> _Task to complete_:
Return every line from the records below with the string "insert".

Items listed in a dataset:
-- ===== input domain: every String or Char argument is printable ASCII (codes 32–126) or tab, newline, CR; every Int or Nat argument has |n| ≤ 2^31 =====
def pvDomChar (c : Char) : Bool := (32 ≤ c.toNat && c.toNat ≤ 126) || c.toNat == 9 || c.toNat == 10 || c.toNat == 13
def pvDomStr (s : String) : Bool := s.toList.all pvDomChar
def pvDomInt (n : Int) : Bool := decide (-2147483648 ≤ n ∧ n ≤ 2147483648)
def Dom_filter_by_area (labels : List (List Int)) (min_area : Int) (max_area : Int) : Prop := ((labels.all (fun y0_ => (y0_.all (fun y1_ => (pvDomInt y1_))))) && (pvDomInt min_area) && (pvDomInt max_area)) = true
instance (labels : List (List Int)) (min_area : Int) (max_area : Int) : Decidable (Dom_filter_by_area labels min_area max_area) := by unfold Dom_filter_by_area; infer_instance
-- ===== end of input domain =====

-- B records each label's coordinate list in one scan (the area is the list's length) and
-- paints valid components directly at their stored coordinates while numbering them,
-- instead of A's count dict, remap dict and second full-grid rewrite scan (objective: alternative).

-- ===== PORT A =====
def filter_by_area (labels : List (List Int)) (min_area : Int) (max_area : Int) : List (List Int) × Int :=
  let h : Int := PySem.List.len labels
  let w : Int := if h > 0 then PySem.List.len (PySem.List.pyGetD labels 0 []) else 0
  let counts : PySem.Dict Int Int :=
    (PySem.List.pyRange 0 h).foldl (fun d y =>
      (PySem.List.pyRange 0 w).foldl (fun d x =>
        let lab := PySem.List.pyGetD (PySem.List.pyGetD labels y []) x 0
        if lab = 0 then d else d.insert lab (d.getD lab 0 + 1)) d) PySem.Dict.empty
  let valid_labels : PySem.Set Int :=
    PySem.Set.ofList ((counts.items.filter
      (fun p => decide (min_area ≤ p.2) && decide (p.2 ≤ max_area))).map (·.1))
  let st := (PySem.List.sorted valid_labels (fun x => x)).foldl
      (fun (p : Int × PySem.Dict Int Int) lab => (p.1 + 1, p.2.insert lab (p.1 + 1)))
      (0, PySem.Dict.empty)
  let new_label := st.1
  let new_label_map := st.2
  let filtered0 : List (List Int) :=
    (PySem.List.pyRange 0 h).map (fun _ => (PySem.List.pyRange 0 w).map (fun _ => (0 : Int)))
  let filtered := (PySem.List.pyRange 0 h).foldl (fun g y =>
      (PySem.List.pyRange 0 w).foldl (fun g x =>
        let lab := PySem.List.pyGetD (PySem.List.pyGetD labels y []) x 0
        if new_label_map.contains lab then
          PySem.List.pySetD g y (PySem.List.pySetD (PySem.List.pyGetD g y []) x (new_label_map.getD lab 0))
        else g) g) filtered0
  (filtered, new_label)

-- ===== PORT B =====
def filter_by_area_alt (labels : List (List Int)) (min_area : Int) (max_area : Int) : List (List Int) × Int :=
  let h : Int := PySem.List.len labels
  let w : Int := if h > 0 then PySem.List.len (PySem.List.pyGetD labels 0 []) else 0
  let positions : PySem.Dict Int (List (Int × Int)) :=
    (PySem.List.pyRange 0 h).foldl (fun d y =>
      (PySem.List.pyRange 0 w).foldl (fun d x =>
        let lab := PySem.List.pyGetD (PySem.List.pyGetD labels y []) x 0
        -- positions.setdefault(lab, []).append((y, x)) is exactly modify lab [] (· ++ [(y, x)])
        if lab ≠ 0 then d.modify lab [] (· ++ [(y, x)]) else d) d) PySem.Dict.empty
  let out0 : List (List Int) :=
    (PySem.List.pyRange 0 h).map (fun _ => PySem.List.pyRepeat [(0 : Int)] w)
  let st := (PySem.List.sorted positions.keys (fun x => x)).foldl
      (fun (p : Int × List (List Int)) lab =>
        let coords := positions.getD lab []
        if min_area ≤ PySem.List.len coords ∧ PySem.List.len coords ≤ max_area then
          let n := p.1 + 1
          (n, coords.foldl (fun g c =>
            PySem.List.pySetD g c.1 (PySem.List.pySetD (PySem.List.pyGetD g c.1 []) c.2 n)) p.2)
        else p) (0, out0)
  (st.2, st.1)

-- ===== PRECONDITION & SPEC =====
-- Pre_ excludes exactly the inputs on which A raises IndexError: some row shorter than the
-- first row (A reads labels[y][x] for all x < len(labels[0])).
def Pre_filter_by_area (labels : List (List Int)) (min_area : Int) (max_area : Int) : Prop :=
  ∀ row ∈ labels, (labels.headD []).length ≤ row.length
instance (labels : List (List Int)) (min_area : Int) (max_area : Int) : Decidable (Pre_filter_by_area labels min_area max_area) := by unfold Pre_filter_by_area; infer_instance

def pvWitness_filter_by_area : List (List Int) × Int × Int := ([[7], [7]], 1, 5)

def Spec_filter_by_area (labels : List (List Int)) (min_area : Int) (max_area : Int) (out : List (List Int) × Int) : Prop := out = filter_by_area_alt labels min_area max_area
instance (labels : List (List Int)) (min_area : Int) (max_area : Int) (out : List (List Int) × Int) : Decidable (Spec_filter_by_area labels min_area max_area out) := by unfold Spec_filter_by_area; infer_instance

-- ===== CLAIM (what is proved, stated in full; the proofs are below) =====
def Claim_equal_filter_by_area : Prop := ∀ (labels : List (List Int)) (min_area : Int) (max_area : Int), Dom_filter_by_area labels min_area max_area → Pre_filter_by_area labels min_area max_area → Spec_filter_by_area labels min_area max_area (filter_by_area labels min_area max_area)

-- ===== LEMMAS AND PROOFS =====

-- the nonzero cells of the grid, row-major, as (label, (y, x)) pairs (B's scan stream)
def pvCells (labels : List (List Int)) (wn : Nat) : List (Int × (Int × Int)) :=
  (List.range labels.length).flatMap (fun yn =>
    ((List.range wn).map (fun xn =>
      ((labels.getD yn []).getD xn 0, ((yn : Int), (xn : Int))))).filter (fun p => decide (p.1 ≠ 0)))

-- the coordinates of label l, row-major
def pvCoords (labels : List (List Int)) (wn : Nat) (l : Int) : List (Int × Int) :=
  (List.range labels.length).flatMap (fun yn =>
    ((List.range wn).filter (fun xn => (labels.getD yn []).getD xn 0 == l)).map
      (fun xn => ((yn : Int), (xn : Int))))

-- the grid as a function of a remap dict
def pvF (labels : List (List Int)) (wn : Nat) (d : PySem.Dict Int Int) : List (List Int) :=
  labels.map (fun row => (row.take wn).map (fun lab => d.getD lab 0))

-- reading row prefixes through integer indices is taking the prefix
lemma pv_map_getD_range (row : List Int) (wn : Nat) (h : wn ≤ row.length) :
    (List.range wn).map (fun k => row.getD k 0) = row.take wn := by
  apply List.ext_getElem?
  intro i
  by_cases hi : i < wn
  · simp [hi, List.getElem?_eq_getElem (lt_of_lt_of_le hi h)]
  · simp [hi]

-- pointwise value of a loop writing independent cells of one row
lemma pv_foldl_set_getElem? (cond : Nat → Bool) (v : Nat → Int) :
    ∀ (ks : List Nat) (r : List Int) (i : Nat),
      (ks.foldl (fun r k => if cond k then r.set k (v k) else r) r)[i]? =
      if i ∈ ks ∧ cond i then (if i < r.length then some (v i) else none) else r[i]? := by
  intro ks
  induction ks with
  | nil => intro r i; simp
  | cons k t ih =>
      intro r i
      simp only [List.foldl_cons]
      rw [ih]
      by_cases hci : cond i
      · by_cases hit : i ∈ t
        · by_cases hck : cond k <;> simp [hci, hit, hck]
        · by_cases hik : i = k
          · subst hik
            simp [hci, hit, List.getElem?_set]
          · simp only [List.mem_cons, hit, or_false]
            by_cases hck : cond k <;> simp [hci, hik, hck, Ne.symm hik]
      · by_cases hck : cond k
        · simp [hci, hck, show k ≠ i from fun h => hci (h ▸ hck)]
        · simp [hci, hck]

> _Exercise answer_:
        if lab = 0 then d else d.insert lab (d.getD lab 0 + 1)) d) PySem.Dict.empty
      (fun (p : Int × PySem.Dict Int Int) lab => (p.1 + 1, p.2.insert lab (p.1 + 1)))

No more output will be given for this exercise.